To clarify and add... The stim treatments I have received were external and due to damaged nerves and tissue it cause an immense amount of pain that wouldn't stop for hours. I was sedated after the last attempt at stim bbecuase of pain. My neuro does not want to risk minimally invasive procedures also due to my scar tissue. The scar tissue covers about 40-45% of my temporal lobe and 30-33% of my occipital lobe. Surgery would require removing part of my skull and even then the scar tissue presents a big problem. Also disturbing tissue around my hypothalamus risks increasing the size of the gap that has formed above my hypothalamus between my left and right hemispheres from previous head trauma. The further that gap opens the higher risk of permanent brain damage effecting my speech, sight, and motor skills/dexterity. In regards to ONB I have not discussed that with my neuro, but I will ask him next visit. I am sure there is a reason he hasn't brought it up. I will also check my journals to see if there is mention of a nerve block anywhere.

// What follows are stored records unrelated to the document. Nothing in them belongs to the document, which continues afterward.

-- pv_equiv track=rewrite | github.com/KlimeHertz/doflang | sniffer.py | getCellIdFromHash
-- ===== SOURCE A (Python) =====
-- def getCellIdFromHash(cellCode):
--     char1 = cellCode[0]
--     char2 = cellCode[1]
--
--     carac_array = ['a', 'b', 'c', 'd', 'e', 'f', 'g', 'h', 'i', 'j', 'k', 'l', 'm', 'n', 'o', 'p',
--     'q', 'r', 's', 't', 'u', 'v', 'w', 'x', 'y', 'z', 'A', 'B', 'C', 'D', 'E', 'F',
--     'G', 'H', 'I', 'J', 'K', 'L', 'M', 'N', 'O', 'P', 'Q', 'R', 'S', 'T', 'U', 'V',
--     'W', 'X', 'Y', 'Z', '0', '1', '2', '3', '4', '5', '6', '7', '8', '9', '-', '_']
--
--     code1 = 0
--     code2 = 0
--     a = 0
--
--     while (a < len(carac_array)):
--
--         if (carac_array[a] == char1):
--             code1 = (a * 64)
--
--         if (carac_array[a] == char2):
--             code2 = a
--
--         a += 1
--     return (code1 + code2)
-- ===== SOURCE B (Python) =====
-- def getCellIdFromHash(cellCode):
--     def idx(c):
--         if 'a' <= c <= 'z':
--             return ord(c) - 97
--         if 'A' <= c <= 'Z':
--             return ord(c) - 65 + 26
--         if '0' <= c <= '9':
--             return ord(c) - 48 + 52
--         if c == '-':
--             return 62
--         if c == '_':
--             return 63
--         return 0
--     return idx(cellCode[0]) * 64 + idx(cellCode[1])
-- ===== Notes on version B (the rewrite author's own statement) =====
-- stated objective: simpler
-- what changed: Replaced the 64-element table and the while-scan over it by direct ordinal arithmetic on the two characters (range tests plus ord offsets), no table and no loop.
import Mathlib
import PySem

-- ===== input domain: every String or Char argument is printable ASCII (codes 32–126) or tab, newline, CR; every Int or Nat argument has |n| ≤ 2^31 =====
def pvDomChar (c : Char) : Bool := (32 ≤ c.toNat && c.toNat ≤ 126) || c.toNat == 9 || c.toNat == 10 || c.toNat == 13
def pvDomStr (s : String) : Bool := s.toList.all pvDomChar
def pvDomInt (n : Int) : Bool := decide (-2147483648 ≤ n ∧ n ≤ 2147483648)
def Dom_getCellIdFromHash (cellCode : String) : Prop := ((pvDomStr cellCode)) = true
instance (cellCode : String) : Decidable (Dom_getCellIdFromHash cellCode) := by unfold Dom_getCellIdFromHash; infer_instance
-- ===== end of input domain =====

-- B replaces A's 64-entry table and while-scan by direct ordinal arithmetic on the two
-- characters (simpler; equivalence of the return value is proved on strings of length ≥ 2).

-- ===== PORT A =====
def pvCarac : List Char :=
  ['a', 'b', 'c', 'd', 'e', 'f', 'g', 'h', 'i', 'j', 'k', 'l', 'm', 'n', 'o', 'p',
   'q', 'r', 's', 't', 'u', 'v', 'w', 'x', 'y', 'z', 'A', 'B', 'C', 'D', 'E', 'F',
   'G', 'H', 'I', 'J', 'K', 'L', 'M', 'N', 'O', 'P', 'Q', 'R', 'S', 'T', 'U', 'V',
   'W', 'X', 'Y', 'Z', '0', '1', '2', '3', '4', '5', '6', '7', '8', '9', '-', '_']

-- cellCode[0] / cellCode[1] raise IndexError on short input: excluded by Pre_ (port returns 0 there).
def getCellIdFromHash (cellCode : String) : Int :=
  match PySem.Str.pyGet? cellCode 0, PySem.Str.pyGet? cellCode 1 with
  | some char1, some char2 =>
      -- while a < len(carac_array): index a and carac_array[a] traversed together
      let r := (PySem.List.enumerate pvCarac 0).foldl
        (fun (acc : Int × Int) (p : Int × Char) =>
          (if p.2 = char1 then p.1 * 64 else acc.1,
           if p.2 = char2 then p.1 else acc.2)) (0, 0)
      r.1 + r.2
  | _, _ => 0

-- ===== PORT B =====
def pvAltIdx (c : Char) : Int :=
  if 'a' ≤ c ∧ c ≤ 'z' then (c.toNat : Int) - 97
  else if 'A' ≤ c ∧ c ≤ 'Z' then (c.toNat : Int) - 65 + 26
  else if '0' ≤ c ∧ c ≤ '9' then (c.toNat : Int) - 48 + 52
  else if c = '-' then 62
  else if c = '_' then 63
  else 0

def getCellIdFromHash_alt (cellCode : String) : Int :=
  ((PySem.Str.pyGet? cellCode 0).map pvAltIdx).getD 0 * 64 +
  ((PySem.Str.pyGet? cellCode 1).map pvAltIdx).getD 0

-- ===== PRECONDITION & SPEC =====
-- Pre_ excludes strings of length < 2, on which the Python A raises IndexError.
def Pre_getCellIdFromHash (cellCode : String) : Prop := 2 ≤ cellCode.toList.length
instance (cellCode : String) : Decidable (Pre_getCellIdFromHash cellCode) := by
  unfold Pre_getCellIdFromHash; infer_instance

def pvWitness_getCellIdFromHash : String := "ab"

def Spec_getCellIdFromHash (cellCode : String) (out : Int) : Prop := out = getCellIdFromHash_alt cellCode
instance (cellCode : String) (out : Int) : Decidable (Spec_getCellIdFromHash cellCode out) := by unfold Spec_getCellIdFromHash; infer_instance

-- ===== CLAIM (what is proved, stated in full; the proofs are below) =====
def Claim_equal_getCellIdFromHash : Prop := ∀ (cellCode : String), Dom_getCellIdFromHash cellCode → Pre_getCellIdFromHash cellCode → Spec_getCellIdFromHash cellCode (getCellIdFromHash cellCode)

-- ===== LEMMAS AND PROOFS =====

-- the two components of A's loop state evolve independently
theorem pv_foldl_pair (l : List (Int × Char)) (c1 c2 : Char) (x y : Int) :
    l.foldl (fun (acc : Int × Int) (p : Int × Char) =>
        (if p.2 = c1 then p.1 * 64 else acc.1,
         if p.2 = c2 then p.1 else acc.2)) (x, y)
    = (l.foldl (fun (a : Int) (p : Int × Char) => if p.2 = c1 then p.1 * 64 else a) x,
       l.foldl (fun (a : Int) (p : Int × Char) => if p.2 = c2 then p.1 else a) y) := by
  induction l generalizing x y with
  | nil => rfl
  | cons h t ih => simp only [List.foldl_cons]; exact ih _ _

-- A's scan of the table computes pvAltIdx, for every character in the ASCII domain
set_option maxRecDepth 20000 in
theorem pv_scan2_eq (c : Char) (h : pvDomChar c = true) :
    (PySem.List.enumerate pvCarac 0).foldl
      (fun (a : Int) (p : Int × Char) => if p.2 = c then p.1 else a) 0 = pvAltIdx c := by
  have hb : c.toNat < 127 := by
    simp only [pvDomChar, Bool.or_eq_true, Bool.and_eq_true, decide_eq_true_eq,
      beq_iff_eq] at h; omega
  have hc : Char.ofNat c.toNat = c := Char.ofNat_toNat c
  have key : ∀ n : Nat, n < 127 →
      (PySem.List.enumerate pvCarac 0).foldl
        (fun (a : Int) (p : Int × Char) => if p.2 = Char.ofNat n then p.1 else a) 0
      = pvAltIdx (Char.ofNat n) := by decide
  have := key c.toNat hb
  rwa [hc] at this

set_option maxRecDepth 20000 in
theorem pv_scan1_eq (c : Char) (h : pvDomChar c = true) :
    (PySem.List.enumerate pvCarac 0).foldl
      (fun (a : Int) (p : Int × Char) => if p.2 = c then p.1 * 64 else a) 0 = pvAltIdx c * 64 := by
  have hb : c.toNat < 127 := by
    simp only [pvDomChar, Bool.or_eq_true, Bool.and_eq_true, decide_eq_true_eq,
      beq_iff_eq] at h; omega
  have hc : Char.ofNat c.toNat = c := Char.ofNat_toNat c
  have key : ∀ n : Nat, n < 127 →
      (PySem.List.enumerate pvCarac 0).foldl
        (fun (a : Int) (p : Int × Char) => if p.2 = Char.ofNat n then p.1 * 64 else a) 0
      = pvAltIdx (Char.ofNat n) * 64 := by decide
  have := key c.toNat hb
  rwa [hc] at this

-- ===== VERDICT (by name: the statement is the Claim_ definition above) =====
theorem getCellIdFromHash_spec : Claim_equal_getCellIdFromHash := by
  intro cellCode hdom hpre
  unfold Spec_getCellIdFromHash
  rcases hl : cellCode.toList with _ | ⟨c1, t⟩
  · exact absurd hpre (by simp [Pre_getCellIdFromHash, hl])
  rcases t with _ | ⟨c2, rest⟩
  · exact absurd hpre (by simp [Pre_getCellIdFromHash, hl])
  have hd : pvDomChar c1 = true ∧ pvDomChar c2 = true := by
    have := hdom
    simp [Dom_getCellIdFromHash, pvDomStr, hl] at this
    exact ⟨this.1, this.2.1⟩
  have h0 : PySem.Str.pyGet? cellCode 0 = some c1 := by
    simp [PySem.Str.pyGet?_eq, hl, PySem.List.pyGet?, PySem.List.pyIdx?]
    rw [if_pos (by positivity)]; rfl
  have h1 : PySem.Str.pyGet? cellCode 1 = some c2 := by
    simp [PySem.Str.pyGet?_eq, hl, PySem.List.pyGet?, PySem.List.pyIdx?]
  simp only [getCellIdFromHash, getCellIdFromHash_alt, h0, h1, Option.map_some,
    Option.getD_some]
  rw [pv_foldl_pair, pv_scan1_eq c1 hd.1, pv_scan2_eq c2 hd.2]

The pain killers were never prescribed as a cure. My neuro prescribed them to improve my quality of life and give me a crutch to keep myself up so to speak. At the time I was last prescribed painkillers I was having 8-14 attacks per 24 hrs and wasn't sleeping without medical aid and incapable of sleeping more than 3 hrs. I wasn't able to work or drive myself anywhere. After 6 months my attacks drastically dropped unexpectedly and I got off the pain meds. I then went through a terrible withdrawal and experienced excruciating rebound headaches which lasted about 2 months. That is why I don't want to go back on pain meds. My neuro specializes in traumatic injury which is why I see him. CH was chronic before the traumas but not nearly as intense as they were/are after my injuries. As a result of injury to my neck and lumbar I have random nerve misfires which can make me twitch, jump, feel numb, and feel pain randomly. I have had a 6 surgeries to correct most of the damage from when I was hit by a car which was the cause of most of my problems but I have had several sports injuries before that which is where most of my brain injuries came from. I go through regular electric stimulation for rehabilitation from being hit by the car, surgeries, and nerve therapy which for some reason more often than not triggers a CH or intensifies and existing CH. I have also tried electric shock treatment which failed miserably ( I am sure most of you reading that were like DDDUUUUUUHHHHHHH but desperate times call for desperate measures) I am going to start the D3 method Saturday and am anxious for results. It is the kind of treatment I am looking for so I really hope it works. If I can manage better on D3 I can start more aggressive treatment with nerve therapy and more intense physical therapy. If I am going to live with CH I might as well be healthy and able to do the things I love. I haven't kayaked, hiked, or climbed in 4 years. I can't even tell you guys how amazing it would be to be able to do those things again.

Thanks for the advice Batch I will hold off on D3 until I can get a test done. I have an appointment with my neuro wed I will ask if I can have the test done then or if I have to see my PCP. Do you know of any other options aside from the D3 that have been successful?